Collected data
....
theorem pvSub_mono {pred x} {I I2 : List String} (h : pvSub pred x I = true)
    (hsub : ∀ a ∈ I, a ∈ I2) : pvSub pred x I2 = true := by
  rw [pvSub, PySem.Set.issubset_iff] at *
  exact fun a ha => hsub a (h a ha)

theorem pvSteps_subset {pred S n inc J} (h : pvSteps pred S n inc J) : inc ⊆ J := by
  induction h with
  | refl => exact fun a ha => ha
  | step _ _ _ _ ih => exact fun a ha => ih (mem_pvIns.mpr (Or.inr ha))

theorem pvSteps_length {pred S n inc J} (h : pvSteps pred S n inc J) :
    J.length = inc.length + n := by
  induction h with
  | refl => simp
  | step _ _ _ _ ih => rw [ih, length_pvIns]; omega

theorem pvSteps_mem {pred S n inc J} (h : pvSteps pred S n inc J) :
    ∀ a ∈ J, a ∈ inc ∨ a ∈ S := by
  induction h with
  | refl => exact fun a ha => Or.inl ha
  | step hxS _ _ _ ih =>
    intro a ha
    rcases ih a ha with hin | hin
    · rcases mem_pvIns.mp hin with rfl | hin2
      · exact Or.inr hxS
      · exact Or.inl hin2
    · exact Or.inr hin

theorem pvSteps_nodup {pred S n inc J} (h : pvSteps pred S n inc J) (hn : inc.Nodup) :
    J.Nodup := by
  induction h with
  | refl => exact hn
  | step _ hxi _ _ ih => exact ih (nodup_pvIns hxi hn)

theorem pvSteps_erase_of_not_mem {pred S n inc J x} (h : pvSteps pred S n inc J)
    (hx : x ∉ J) : pvSteps pred (S.erase x) n inc J := by
  induction h with
  | refl => exact pvSteps.refl _
  | @step n inc J y hyS hyi hsub hrest ih =>
    have hyJ : y ∈ J := pvSteps_subset hrest (mem_pvIns.mpr (Or.inl rfl))
    have hne : y ≠ x := fun e => hx (e ▸ hyJ)
    exact pvSteps.step ((List.mem_erase_of_ne hne).mpr hyS) hyi hsub (ih hx)

theorem pvSteps_erase_of_mem_inc {pred S n inc J x} (hx : x ∈ inc)
    (h : pvSteps pred S n inc J) : pvSteps pred (S.erase x) n inc J := by
  induction h with
  | refl => exact pvSteps.refl _
  | @step n inc J y hyS hyi hsub hrest ih =>
    have hne : y ≠ x := fun e => hyi (e ▸ hx)
    exact pvSteps.step ((List.mem_erase_of_ne hne).mpr hyS) hyi hsub
      (ih (mem_pvIns.mpr (Or.inr hx)))

theorem pvSteps_exchange {pred S n inc J x} (hs : inc.Sorted (· ≤ ·))
    (h : pvSteps pred S n inc J) (hxS : x ∈ S) (hxi : x ∉ inc)
    (hsub : pvSub pred x inc = true) (hxJ : x ∈ J) :
    ∃ m, pvSteps pred (S.erase x) m (pvIns x inc) J := by
  induction h with
  | refl => exact absurd hxJ hxi
  | @step n inc J y hyS hyi hysub hrest ih =>
    by_cases hxy : y = x
    · subst hxy
      exact ⟨n, pvSteps_erase_of_mem_inc (mem_pvIns.mpr (Or.inl rfl)) hrest⟩
    · have hxIns : x ∉ pvIns y inc := fun hm => by
        rcases mem_pvIns.mp hm with rfl | hm2
        · exact hxy rfl
        · exact hxi hm2
      have hsub2 : pvSub pred x (pvIns y inc) = true :=
        pvSub_mono hsub (fun a ha => mem_pvIns.mpr (Or.inr ha))
      obtain ⟨m, hm⟩ := ih (sorted_pvIns hs) hxIns hsub2 hxJ
      rw [pvIns_comm hs] at hm
      refine ⟨m + 1, pvSteps.step ((List.mem_erase_of_ne hxy).mpr hyS)
        ?_ ?_ hm⟩
      · intro hm2
        rcases mem_pvIns.mp hm2 with rfl | hm3
        · exact hxy rfl
        · exact hyi hm3
      · exact pvSub_mono hysub (fun a ha => mem_pvIns.mpr (Or.inr ha))

theorem pvSteps_snoc {pred S n inc I x} (h : pvSteps pred S n inc I) (hxS : x ∈ S)
    (hxI : x ∉ I) (hsub : pvSub pred x I = true) : pvSteps pred S (n + 1) inc (pvIns x I) := by
  induction h with
  | refl => exact pvSteps.step hxS hxI hsub (pvSteps.refl _)
  | step hyS hyi hysub _ ih => exact pvSteps.step hyS hyi hysub (ih hxI hsub)

theorem pvSteps_zero {pred S inc J} (h : pvSteps pred S 0 inc J) : J = inc := by
  cases h; rfl

theorem pvSteps_succ {pred S n inc J} (h : pvSteps pred S (n + 1) inc J) :
    ∃ I x, pvSteps pred S n inc I ∧ x ∈ S ∧ x ∉ I ∧ pvSub pred x I = true ∧ J = pvIns x I := by
  induction n generalizing inc with
  | zero =>
    rcases h with _ | ⟨hxS, hxi, hsub, hrest⟩
    exact ⟨inc, _, pvSteps.refl _, hxS, hxi, hsub, by rw [pvSteps_zero hrest]⟩
  | succ n ih =>
    rcases h with _ | ⟨hyS, hyi, hysub, hrest⟩
    obtain ⟨I, x, hI, hxS, hxI, hsub, rfl⟩ := ih hrest
    exact ⟨I, x, pvSteps.step hyS hyi hysub hI, hxS, hxI, hsub, rfl⟩

theorem pvALoop_nil {pred : List (String × List String)} {ideals : PySem.Set (List String)} :
    pvALoop pred [] ideals = ideals := by rw [pvALoop]

theorem pvALoop_cons_nil {pred : List (String × List String)} {included remaining : List String}
    {stack : List (List String × List String)} {ideals : PySem.Set (List String)}
    (h : remaining.filter (fun x => pvSub pred x included) = []) :
    pvALoop pred ((included, remaining) :: stack) ideals =
      pvALoop pred stack (PySem.Set.add ideals included) := by
  conv_lhs => rw [pvALoop, h]

theorem pvALoop_cons_cons {pred : List (String × List String)} {included remaining : List String}
    {stack : List (List String × List String)} {ideals : PySem.Set (List String)}
    {x : String} {tail : List String}
    (h : remaining.filter (fun x => pvSub pred x included) = x :: tail) :
    pvALoop pred ((included, remaining) :: stack) ideals =
      pvALoop pred ((included, remaining.erase x) ::
        (pvIns x included, remaining.erase x) :: stack) (PySem.Set.add ideals included) := by
  conv_lhs => rw [pvALoop, h]

-- ===== A side =====
theorem pvALoop_sound (pred : List (String × List String)) (elems : List String) :
    ∀ stack ideals, (∀ J ∈ ideals, pvFrom pred elems [] J) →
    (∀ e ∈ stack, pvFrom pred elems [] e.1 ∧ (∀ a ∈ e.2, a ∈ elems) ∧ e.2.Nodup ∧
      (∀ a ∈ e.2, a ∉ e.1)) →
    ∀ J ∈ pvALoop pred stack ideals, pvFrom pred elems [] J := by
  intro stack ideals
  induction stack, ideals using pvALoop.induct pred with
  | case1 ideals =>
    intro hid _ J hJ
    rw [pvALoop_nil] at hJ
    exact hid J hJ
  | case2 included remaining stack ideals ideals2 hf ih =>
    intro hid hstack J hJ
    rw [pvALoop_cons_nil hf] at hJ
    refine ih ?_ (fun e he => hstack e (List.mem_cons_of_mem _ he)) J hJ
    intro K hK
    rcases (PySem.Set.mem_add _ _ _).mp hK with hK | rfl
    · exact hid K hK
    · exact (hstack _ List.mem_cons_self).1
  | case3 included remaining stack ideals ideals2 x tail hf ih =>
    intro hid hstack J hJ
    rw [pvALoop_cons_cons hf] at hJ
    obtain ⟨hFrom, hsubE, hnd, hdisj⟩ := hstack _ List.mem_cons_self
    have hxf : x ∈ remaining.filter (fun x => pvSub pred x included) := by
      rw [hf]; exact List.mem_cons_self
    have hxrem : x ∈ remaining := List.mem_of_mem_filter hxf
    have hxsub : pvSub pred x included = true := (List.mem_filter.mp hxf).2
    refine ih ?_ ?_ J hJ
    · intro K hK
      rcases (PySem.Set.mem_add _ _ _).mp hK with hK | rfl
      · exact hid K hK
      · exact hFrom
    · intro e he
      rcases List.mem_cons.mp he with rfl | he
      · 
        exact ⟨hFrom, fun a ha => hsubE a (List.mem_of_mem_erase ha),
          hnd.erase x, fun a ha => hdisj a (List.mem_of_mem_erase ha)⟩
      rcases List.mem_cons.mp he with rfl | he
      · 
        refine ⟨?_, fun a ha => hsubE a (List.mem_of_mem_erase ha), hnd.erase x, ?_⟩
        · obtain ⟨n, hsteps⟩ := hFrom
          exact ⟨n + 1, pvSteps_snoc hsteps (hsubE x hxrem) (hdisj x hxrem) hxsub⟩
        · intro a ha hmem
          obtain ⟨hne, harem⟩ := (List.Nodup.mem_erase_iff hnd).mp ha
          rcases mem_pvIns.mp hmem with rfl | hmem2
          · exact hne rfl
          · exact hdisj a harem hmem2
      · exact hstack e (List.mem_cons_of_mem _ he)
....
→ **WHAT TO DO**
Only a number belongs in the answer: the number of lines in the preceding data that hold "true".

→ **RESULT**
7